Facebook  |  Twitter  |  Instagram  |  Pinterest  |  Youtube  |  Vimeo
Share your photos by tagging us and using the hashtag #EGGhead4Life.


In Atlanta? Come visit Big Green Egg headquarters, including our retail showroom, the History of the EGG Museum and Culinary Center!  3786 DeKalb Technology Parkway, Atlanta, GA 30340.

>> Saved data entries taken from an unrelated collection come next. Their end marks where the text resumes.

set_option maxHeartbeats 2000000 in
theorem pvCand_spec (fs : List String) :
    pvCand 0 fs = pvChain0 fs ∧ pvCand 1 fs = pvChain1 fs ∧ pvCand 2 fs = pvChain2 fs ∧
    pvCand 3 fs = pvChain3 fs ∧ pvCand 4 fs = pvChain4 fs := by
  induction fs with
  | nil => exact ⟨rfl, rfl, rfl, rfl, rfl⟩
  | cons f rest ih =>
    obtain ⟨ih0, ih1, ih2, ih3, ih4⟩ := ih
    have hstep : ∀ cI, pvCand cI (f :: rest) = pvMerge (pvContrib cI f) (pvCand cI rest) := by
      intro cI
      simp only [pvCand, List.foldl_cons, pvMerge_none_left]
      exact pvFoldMerge cI rest _
    have hhas : ∀ k, pvHas (f :: rest) k = ((decide (k = PySem.Str.lower f)) || pvHas rest k) := by
      intro k
      simp [pvHas]
    by_cases h1 : PySem.Str.lower f = "first_person"
    · have hc : PySem.Dict.get? pvFeatureInfo (PySem.Str.lower f) = some (0, 0, "speaker reference") := by rw [h1]; rfl
      have hk0 : pvContrib 0 f = some ((0 : Int), "speaker reference") := by simp [pvContrib, hc]
      have hk1 : pvContrib 1 f = none := by simp [pvContrib, hc]
      have hk2 : pvContrib 2 f = none := by simp [pvContrib, hc]
      have hk3 : pvContrib 3 f = none := by simp [pvContrib, hc]
      have hk4 : pvContrib 4 f = none := by simp [pvContrib, hc]
      refine ⟨?_, ?_, ?_, ?_, ?_⟩ <;>
        simp [hstep, hk0, hk1, hk2, hk3, hk4, hhas, h1, ih0, ih1, ih2, ih3, ih4,
          pvChain0, pvChain1, pvChain2, pvChain3, pvChain4, pvMerge_none_left] <;>
        (try split_ifs) <;> simp_all [pvMerge]
    by_cases h2 : PySem.Str.lower f = "second_person"
    · have hc : PySem.Dict.get? pvFeatureInfo (PySem.Str.lower f) = some (0, 1, "listener reference") := by rw [h2]; rfl
      have hk0 : pvContrib 0 f = some ((1 : Int), "listener reference") := by simp [pvContrib, hc]
      have hk1 : pvContrib 1 f = none := by simp [pvContrib, hc]
      have hk2 : pvContrib 2 f = none := by simp [pvContrib, hc]
      have hk3 : pvContrib 3 f = none := by simp [pvContrib, hc]
      have hk4 : pvContrib 4 f = none := by simp [pvContrib, hc]
      refine ⟨?_, ?_, ?_, ?_, ?_⟩ <;>
        simp [hstep, hk0, hk1, hk2, hk3, hk4, hhas, h2, ih0, ih1, ih2, ih3, ih4,
          pvChain0, pvChain1, pvChain2, pvChain3, pvChain4, pvMerge_none_left] <;>
        (try split_ifs) <;> simp_all [pvMerge]
    by_cases h3 : PySem.Str.lower f = "third_person"
    · have hc : PySem.Dict.get? pvFeatureInfo (PySem.Str.lower f) = some (0, 2, "third party reference") := by rw [h3]; rfl
      have hk0 : pvContrib 0 f = some ((2 : Int), "third party reference") := by simp [pvContrib, hc]
      have hk1 : pvContrib 1 f = none := by simp [pvContrib, hc]
      have hk2 : pvContrib 2 f = none := by simp [pvContrib, hc]
      have hk3 : pvContrib 3 f = none := by simp [pvContrib, hc]
      have hk4 : pvContrib 4 f = none := by simp [pvContrib, hc]
      refine ⟨?_, ?_, ?_, ?_, ?_⟩ <;>
        simp [hstep, hk0, hk1, hk2, hk3, hk4, hhas, h3, ih0, ih1, ih2, ih3, ih4,
          pvChain0, pvChain1, pvChain2, pvChain3, pvChain4, pvMerge_none_left] <;>
        (try split_ifs) <;> simp_all [pvMerge]
    by_cases h4 : PySem.Str.lower f = "singular"
    · have hc : PySem.Dict.get? pvFeatureInfo (PySem.Str.lower f) = some (1, 0, "single entity") := by rw [h4]; rfl
      have hk0 : pvContrib 0 f = none := by simp [pvContrib, hc]
      have hk1 : pvContrib 1 f = some ((0 : Int), "single entity") := by simp [pvContrib, hc]
      have hk2 : pvContrib 2 f = none := by simp [pvContrib, hc]
      have hk3 : pvContrib 3 f = none := by simp [pvContrib, hc]
      have hk4 : pvContrib 4 f = none := by simp [pvContrib, hc]
      refine ⟨?_, ?_, ?_, ?_, ?_⟩ <;>
        simp [hstep, hk0, hk1, hk2, hk3, hk4, hhas, h4, ih0, ih1, ih2, ih3, ih4,
          pvChain0, pvChain1, pvChain2, pvChain3, pvChain4, pvMerge_none_left] <;>
        (try split_ifs) <;> simp_all [pvMerge]
    by_cases h5 : PySem.Str.lower f = "plural"
    · have hc : PySem.Dict.get? pvFeatureInfo (PySem.Str.lower f) = some (1, 1, "multiple entities") := by rw [h5]; rfl
      have hk0 : pvContrib 0 f = none := by simp [pvContrib, hc]
      have hk1 : pvContrib 1 f = some ((1 : Int), "multiple entities") := by simp [pvContrib, hc]
      have hk2 : pvContrib 2 f = none := by simp [pvContrib, hc]
      have hk3 : pvContrib 3 f = none := by simp [pvContrib, hc]
      have hk4 : pvContrib 4 f = none := by simp [pvContrib, hc]
      refine ⟨?_, ?_, ?_, ?_, ?_⟩ <;>
        simp [hstep, hk0, hk1, hk2, hk3, hk4, hhas, h5, ih0, ih1, ih2, ih3, ih4,
          pvChain0, pvChain1, pvChain2, pvChain3, pvChain4, pvMerge_none_left] <;>
        (try split_ifs) <;> simp_all [pvMerge]
    by_cases h6 : PySem.Str.lower f = "dual"
    · have hc : PySem.Dict.get? pvFeatureInfo (PySem.Str.lower f) = some (1, 2, "exactly two entities") := by rw [h6]; rfl
      have hk0 : pvContrib 0 f = none := by simp [pvContrib, hc]
      have hk1 : pvContrib 1 f = some ((2 : Int), "exactly two entities") := by simp [pvContrib, hc]
      have hk2 : pvContrib 2 f = none := by simp [pvContrib, hc]
      have hk3 : pvContrib 3 f = none := by simp [pvContrib, hc]
      have hk4 : pvContrib 4 f = none := by simp [pvContrib, hc]
      refine ⟨?_, ?_, ?_, ?_, ?_⟩ <;>
        simp [hstep, hk0, hk1, hk2, hk3, hk4, hhas, h6, ih0, ih1, ih2, ih3, ih4,
          pvChain0, pvChain1, pvChain2, pvChain3, pvChain4, pvMerge_none_left] <;>
        (try split_ifs) <;> simp_all [pvMerge]
    by_cases h7 : PySem.Str.lower f = "masculine"
    · have hc : PySem.Dict.get? pvFeatureInfo (PySem.Str.lower f) = some (2, 0, "masculine gender") := by rw [h7]; rfl
      have hk0 : pvContrib 0 f = none := by simp [pvContrib, hc]
      have hk1 : pvContrib 1 f = none := by simp [pvContrib, hc]
      have hk2 : pvContrib 2 f = some ((0 : Int), "masculine gender") := by simp [pvContrib, hc]
      have hk3 : pvContrib 3 f = none := by simp [pvContrib, hc]
      have hk4 : pvContrib 4 f = none := by simp [pvContrib, hc]
      refine ⟨?_, ?_, ?_, ?_, ?_⟩ <;>
        simp [hstep, hk0, hk1, hk2, hk3, hk4, hhas, h7, ih0, ih1, ih2, ih3, ih4,
          pvChain0, pvChain1, pvChain2, pvChain3, pvChain4, pvMerge_none_left] <;>
        (try split_ifs) <;> simp_all [pvMerge]
    by_cases h8 : PySem.Str.lower f = "feminine"
    · have hc : PySem.Dict.get? pvFeatureInfo (PySem.Str.lower f) = some (2, 1, "feminine gender") := by rw [h8]; rfl
      have hk0 : pvContrib 0 f = none := by simp [pvContrib, hc]
      have hk1 : pvContrib 1 f = none := by simp [pvContrib, hc]
      have hk2 : pvContrib 2 f = some ((1 : Int), "feminine gender") := by simp [pvContrib, hc]
      have hk3 : pvContrib 3 f = none := by simp [pvContrib, hc]
      have hk4 : pvContrib 4 f = none := by simp [pvContrib, hc]
      refine ⟨?_, ?_, ?_, ?_, ?_⟩ <;>
        simp [hstep, hk0, hk1, hk2, hk3, hk4, hhas, h8, ih0, ih1, ih2, ih3, ih4,
          pvChain0, pvChain1, pvChain2, pvChain3, pvChain4, pvMerge_none_left] <;>
        (try split_ifs) <;> simp_all [pvMerge]
    by_cases h9 : PySem.Str.lower f = "nominative"
    · have hc : PySem.Dict.get? pvFeatureInfo (PySem.Str.lower f) = some (3, 0, "subject case") := by rw [h9]; rfl
      have hk0 : pvContrib 0 f = none := by simp [pvContrib, hc]
      have hk1 : pvContrib 1 f = none := by simp [pvContrib, hc]
      have hk2 : pvContrib 2 f = none := by simp [pvContrib, hc]
      have hk3 : pvContrib 3 f = some ((0 : Int), "subject case") := by simp [pvContrib, hc]
      have hk4 : pvContrib 4 f = none := by simp [pvContrib, hc]
      refine ⟨?_, ?_, ?_, ?_, ?_⟩ <;>
        simp [hstep, hk0, hk1, hk2, hk3, hk4, hhas, h9, ih0, ih1, ih2, ih3, ih4,
          pvChain0, pvChain1, pvChain2, pvChain3, pvChain4, pvMerge_none_left] <;>
        (try split_ifs) <;> simp_all [pvMerge]
    by_cases h10 : PySem.Str.lower f = "accusative"
    · have hc : PySem.Dict.get? pvFeatureInfo (PySem.Str.lower f) = some (3, 1, "object case") := by rw [h10]; rfl
      have hk0 : pvContrib 0 f = none := by simp [pvContrib, hc]
      have hk1 : pvContrib 1 f = none := by simp [pvContrib, hc]
      have hk2 : pvContrib 2 f = none := by simp [pvContrib, hc]
      have hk3 : pvContrib 3 f = some ((1 : Int), "object case") := by simp [pvContrib, hc]
      have hk4 : pvContrib 4 f = none := by simp [pvContrib, hc]
      refine ⟨?_, ?_, ?_, ?_, ?_⟩ <;>
        simp [hstep, hk0, hk1, hk2, hk3, hk4, hhas, h10, ih0, ih1, ih2, ih3, ih4,
          pvChain0, pvChain1, pvChain2, pvChain3, pvChain4, pvMerge_none_left] <;>
        (try split_ifs) <;> simp_all [pvMerge]
    by_cases h11 : PySem.Str.lower f = "genitive"
    · have hc : PySem.Dict.get? pvFeatureInfo (PySem.Str.lower f) = some (3, 2, "possessive case") := by rw [h11]; rfl
      have hk0 : pvContrib 0 f = none := by simp [pvContrib, hc]
      have hk1 : pvContrib 1 f = none := by simp [pvContrib, hc]
      have hk2 : pvContrib 2 f = none := by simp [pvContrib, hc]
      have hk3 : pvContrib 3 f = some ((2 : Int), "possessive case") := by simp [pvContrib, hc]
      have hk4 : pvContrib 4 f = none := by simp [pvContrib, hc]
      refine ⟨?_, ?_, ?_, ?_, ?_⟩ <;>
        simp [hstep, hk0, hk1, hk2, hk3, hk4, hhas, h11, ih0, ih1, ih2, ih3, ih4,
          pvChain0, pvChain1, pvChain2, pvChain3, pvChain4, pvMerge_none_left] <;>
        (try split_ifs) <;> simp_all [pvMerge]
    by_cases h12 : PySem.Str.lower f = "subject"
    · have hc : PySem.Dict.get? pvFeatureInfo (PySem.Str.lower f) = some (4, 0, "sentence subject") := by rw [h12]; rfl
      have hk0 : pvContrib 0 f = none := by simp [pvContrib, hc]
      have hk1 : pvContrib 1 f = none := by simp [pvContrib, hc]
      have hk2 : pvContrib 2 f = none := by simp [pvContrib, hc]
      have hk3 : pvContrib 3 f = none := by simp [pvContrib, hc]
      have hk4 : pvContrib 4 f = some ((0 : Int), "sentence subject") := by simp [pvContrib, hc]
      refine ⟨?_, ?_, ?_, ?_, ?_⟩ <;>
        simp [hstep, hk0, hk1, hk2, hk3, hk4, hhas, h12, ih0, ih1, ih2, ih3, ih4,
          pvChain0, pvChain1, pvChain2, pvChain3, pvChain4, pvMerge_none_left] <;>
        (try split_ifs) <;> simp_all [pvMerge]
    by_cases h13 : PySem.Str.lower f = "object"
    · have hc : PySem.Dict.get? pvFeatureInfo (PySem.Str.lower f) = some (4, 1, "direct object") := by rw [h13]; rfl
      have hk0 : pvContrib 0 f = none := by simp [pvContrib, hc]
      have hk1 : pvContrib 1 f = none := by simp [pvContrib, hc]
      have hk2 : pvContrib 2 f = none := by simp [pvContrib, hc]
      have hk3 : pvContrib 3 f = none := by simp [pvContrib, hc]
      have hk4 : pvContrib 4 f = some ((1 : Int), "direct object") := by simp [pvContrib, hc]
      refine ⟨?_, ?_, ?_, ?_, ?_⟩ <;>
        simp [hstep, hk0, hk1, hk2, hk3, hk4, hhas, h13, ih0, ih1, ih2, ih3, ih4,
          pvChain0, pvChain1, pvChain2, pvChain3, pvChain4, pvMerge_none_left] <;>
        (try split_ifs) <;> simp_all [pvMerge]
    by_cases h14 : PySem.Str.lower f = "predicate"
    · have hc : PySem.Dict.get? pvFeatureInfo (PySem.Str.lower f) = some (4, 2, "sentence predicate") := by rw [h14]; rfl
      have hk0 : pvContrib 0 f = none := by simp [pvContrib, hc]
      have hk1 : pvContrib 1 f = none := by simp [pvContrib, hc]
      have hk2 : pvContrib 2 f = none := by simp [pvContrib, hc]
      have hk3 : pvContrib 3 f = none := by simp [pvContrib, hc]
      have hk4 : pvContrib 4 f = some ((2 : Int), "sentence predicate") := by simp [pvContrib, hc]
      refine ⟨?_, ?_, ?_, ?_, ?_⟩ <;>
        simp [hstep, hk0, hk1, hk2, hk3, hk4, hhas, h14, ih0, ih1, ih2, ih3, ih4,
          pvChain0, pvChain1, pvChain2, pvChain3, pvChain4, pvMerge_none_left] <;>
        (try split_ifs) <;> simp_all [pvMerge]
    have hnone : PySem.Dict.get? pvFeatureInfo (PySem.Str.lower f) = none := by
      rw [PySem.Dict.get?_eq_none_iff_not_mem_keys]
      have hk : PySem.Dict.keys pvFeatureInfo = ["first_person", "second_person", "third_person", "singular", "plural", "dual", "masculine", "feminine", "nominative", "accusative", "genitive", "subject", "object", "predicate"] := rfl
      rw [hk]
      simp [h1, h2, h3, h4, h5, h6, h7, h8, h9, h10, h11, h12, h13, h14]
    have hkn : ∀ cI, pvContrib cI f = none := by
      intro cI
      simp [pvContrib, hnone]
    refine ⟨?_, ?_, ?_, ?_, ?_⟩ <;>
      simp [hstep, hkn, hhas, Ne.symm h1, Ne.symm h2, Ne.symm h3, Ne.symm h4, Ne.symm h5, Ne.symm h6, Ne.symm h7, Ne.symm h8, Ne.symm h9, Ne.symm h10, Ne.symm h11, Ne.symm h12, Ne.symm h13, Ne.symm h14, ih0, ih1, ih2, ih3, ih4,
        pvChain0, pvChain1, pvChain2, pvChain3, pvChain4, pvMerge_none_left]
theorem pvJoin_cons (x y : String) (ys : List String) :
    PySem.Str.join "; " (x :: y :: ys) = x ++ "; " ++ PySem.Str.join "; " (y :: ys) := by
  apply String.toList_inj.mp
  rw [String.toList_append, String.toList_append, PySem.Str.toList_join, PySem.Str.toList_join]
  simp [PySem.Chars.join_cons_cons]

theorem pvJoin_cons' (x : String) (ys : List String) (h : ys ≠ []) :
    PySem.Str.join "; " (x :: ys) = x ++ "; " ++ PySem.Str.join "; " ys := by
  cases ys with
  | nil => exact absurd rfl h
  | cons y ys => exact pvJoin_cons x y ys

theorem pvJoin_ne_empty (ps : List String) (hne : ps ≠ [])
    (hmem : ∀ p ∈ ps, p ≠ "") : PySem.Str.join "; " ps ≠ "" := by
  cases ps with
  | nil => exact absurd rfl hne
  | cons p rest =>
    cases rest with
    | nil => rw [pvJoin_singleton]; exact hmem p (by simp)
    | cons q qs =>
      rw [pvJoin_cons]
      exact pvStr_app_ne_left _ _ (pvStr_app_ne_left _ _ (hmem p (by simp)))

-- the accumulator fold equals acc glued onto the join of the filtered, formatted parts
theorem pvFold_glue (user : List (String × Option String)) (f : List (String × String)) :
    ∀ acc : String,
    f.foldl (fun acc lk =>
        let v := pvCleanB (pvGetB user lk.2)
        if v = "" then acc
        else if acc = "" then lk.1 ++ ": " ++ v
        else acc ++ "; " ++ (lk.1 ++ ": " ++ v)) acc
      = (if (f.filter (fun lk => pvCleanB (pvGetB user lk.2) ≠ "")).map
            (fun lk => lk.1 ++ ": " ++ pvCleanB (pvGetB user lk.2)) = [] then acc
         else if acc = "" then
           PySem.Str.join "; " ((f.filter (fun lk => pvCleanB (pvGetB user lk.2) ≠ "")).map
             (fun lk => lk.1 ++ ": " ++ pvCleanB (pvGetB user lk.2)))
         else acc ++ "; " ++
           PySem.Str.join "; " ((f.filter (fun lk => pvCleanB (pvGetB user lk.2) ≠ "")).map
             (fun lk => lk.1 ++ ": " ++ pvCleanB (pvGetB user lk.2)))) := by
  induction f with
  | nil => intro acc; simp
  | cons hd tl ih =>
    intro acc
    rw [List.foldl_cons]
    by_cases hv : pvCleanB (pvGetB user hd.2) = ""
    · have hstep : (let v := pvCleanB (pvGetB user hd.2)
          if v = "" then acc
          else if acc = "" then hd.1 ++ ": " ++ v
          else acc ++ "; " ++ (hd.1 ++ ": " ++ v)) = acc := by simp [hv]
      have hfil : List.filter (fun lk => decide (pvCleanB (pvGetB user lk.2) ≠ "")) (hd :: tl)
          = List.filter (fun lk => decide (pvCleanB (pvGetB user lk.2) ≠ "")) tl := by
        rw [List.filter_cons]; simp [hv]
      rw [hstep, ih acc, hfil]
    · have hp : hd.1 ++ ": " ++ pvCleanB (pvGetB user hd.2) ≠ "" :=
        pvStr_app_ne_right _ _ hv
      have hfil : List.filter (fun lk => decide (pvCleanB (pvGetB user lk.2) ≠ "")) (hd :: tl)
          = hd :: List.filter (fun lk => decide (pvCleanB (pvGetB user lk.2) ≠ "")) tl := by
        rw [List.filter_cons]; simp [hv]
      by_cases hacc : acc = ""
      · have hstep : (let v := pvCleanB (pvGetB user hd.2)
            if v = "" then acc
            else if acc = "" then hd.1 ++ ": " ++ v
            else acc ++ "; " ++ (hd.1 ++ ": " ++ v))
              = hd.1 ++ ": " ++ pvCleanB (pvGetB user hd.2) := by simp [hv, hacc]
        rw [hstep, ih _, hfil]
        dsimp only [List.map_cons]
        by_cases hps : (tl.filter (fun lk => decide (pvCleanB (pvGetB user lk.2) ≠ ""))).map
            (fun lk => lk.1 ++ ": " ++ pvCleanB (pvGetB user lk.2)) = []
        · rw [if_pos hps, if_neg (by simp), if_pos hacc, hps, pvJoin_singleton]
        · rw [if_neg hps, if_neg hp, if_neg (by simp), if_pos hacc,
              pvJoin_cons' _ _ hps]
      · have hstep : (let v := pvCleanB (pvGetB user hd.2)
            if v = "" then acc
            else if acc = "" then hd.1 ++ ": " ++ v
            else acc ++ "; " ++ (hd.1 ++ ": " ++ v))
              = acc ++ "; " ++ (hd.1 ++ ": " ++ pvCleanB (pvGetB user hd.2)) := by
          simp [hv, hacc]
        rw [hstep, ih _, hfil]
        dsimp only [List.map_cons]
        have hglue : acc ++ "; " ++ (hd.1 ++ ": " ++ pvCleanB (pvGetB user hd.2)) ≠ "" :=
          pvStr_app_ne_right _ _ hp
        by_cases hps : (tl.filter (fun lk => decide (pvCleanB (pvGetB user lk.2) ≠ ""))).map
            (fun lk => lk.1 ++ ": " ++ pvCleanB (pvGetB user lk.2)) = []
        · rw [if_pos hps, if_neg (by simp), if_neg hacc, hps, pvJoin_singleton]
        · rw [if_neg hps, if_neg hglue, if_neg (by simp), if_neg hacc,
              pvJoin_cons' _ _ hps]
          simp [String.append_assoc]

set_option maxHeartbeats 1000000 in
theorem pvTable_eq (role : String) :
    ((PySem.Dict.mk pvRoleFields).get? role).getD [] =
      (if role = "Student" then
        [("Student No", "studentNo"), ("Program", "program"), ("Year", "yearLevel")]
      else if role = "TeachingAssistant" then
        [("Assistant Type", "assistantType"), ("Office", "officeRoom")]
      else if role = "Instructor" then
        [("Title", "title"), ("Office", "officeRoom")]
      else if role = "Staff" then
        [("Job Title", "jobTitle")]
      else if role = "Administrator" then
        [("Admin Level", "adminLevel")]
      else ([] : List (String × String))) := by
  unfold pvRoleFields
  split_ifs with h1 h2 h3 h4 h5
  · subst h1; rfl
  · subst h2; rfl
  · subst h3; rfl
  · subst h4; rfl
  · subst h5; rfl
  · simp only [PySem.Dict.get?_mk_cons, beq_iff_eq]
    rw [if_neg (fun hh => h1 hh.symm), if_neg (fun hh => h2 hh.symm),
        if_neg (fun hh => h3 hh.symm), if_neg (fun hh => h4 hh.symm),
        if_neg (fun hh => h5 hh.symm)]
    simp [PySem.Dict.get?]

-- A's fetched detail_fields list is B's key table mapped through the lookup
theorem pvFieldsA (user : List (String × Option String)) (role : String) :
    (if role = "Student" then
       [("Student No", pvGetA user "studentNo"), ("Program", pvGetA user "program"),
        ("Year", pvGetA user "yearLevel")]
     else if role = "TeachingAssistant" then
       [("Assistant Type", pvGetA user "assistantType"), ("Office", pvGetA user "officeRoom")]
     else if role = "Instructor" then
       [("Title", pvGetA user "title"), ("Office", pvGetA user "officeRoom")]
     else if role = "Staff" then
       [("Job Title", pvGetA user "jobTitle")]
     else if role = "Administrator" then
       [("Admin Level", pvGetA user "adminLevel")]
     else [])
    = (((PySem.Dict.mk pvRoleFields).get? role).getD []).map
        (fun lk => (lk.1, pvGetA user lk.2)) := by
  rw [pvTable_eq]
  split_ifs <;> rfl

I wanna Wok and Wall all night... and part of every day

brewbqbrewbq Posts: 52
edited August 2012 in EggHead Forum
Ok, I know that isn't the way it's supposed to go, but I am super eggcited about my new Wok!  Just got a 16" wok in from ceramicgrillstore.com and it is awesome.  Well, at least it looks awesome.  Just spent the night seasoning it, and I'll be trying something later today.  One question for the world of Wokking Eggers.  If I'm using a spider from ceramicgrillstore.com, should I be wokking legs up or down?  Sorry if this has been beat to death, but I did a search and found nada.  

Comments

  • Mighty_QuinnMighty_Quinn Posts: 1,878
    Legs up so the wok isn't sitting so deeply in the egg...easier/safer to stir...still gets plenty hot.
  • brewbqbrewbq Posts: 52
    Cool, thanks!
  • Ring up and legs down so the wok is higher in the egg (I think that is what Mighty Quinn meant).  Have fun, wokking on the egg is awesome.
  • Mighty_QuinnMighty_Quinn Posts: 1,878
    Yeah, that's what I meant...thanks for the clarification yellowdog.
  • EddieK76EddieK76 Posts: 415
    Can someone post a picture of that?   I think I might have mine upside down.....I just got mine last week and have already made 3 different stir fries :)
  • tjvtjv Posts: 3,531
    couple pointers.

    - don't use metal to stir the food, it will scratch off the seasoning,
    - start with a good steak fire, then tweak with experience,
    - prepare the food in very small bits size pieces,
    - small amount of oil, then aromatics, meat, hard veggies, followed by soft veggies,
    - keep the food moving,
    - use the side of the wok to hold food when needed.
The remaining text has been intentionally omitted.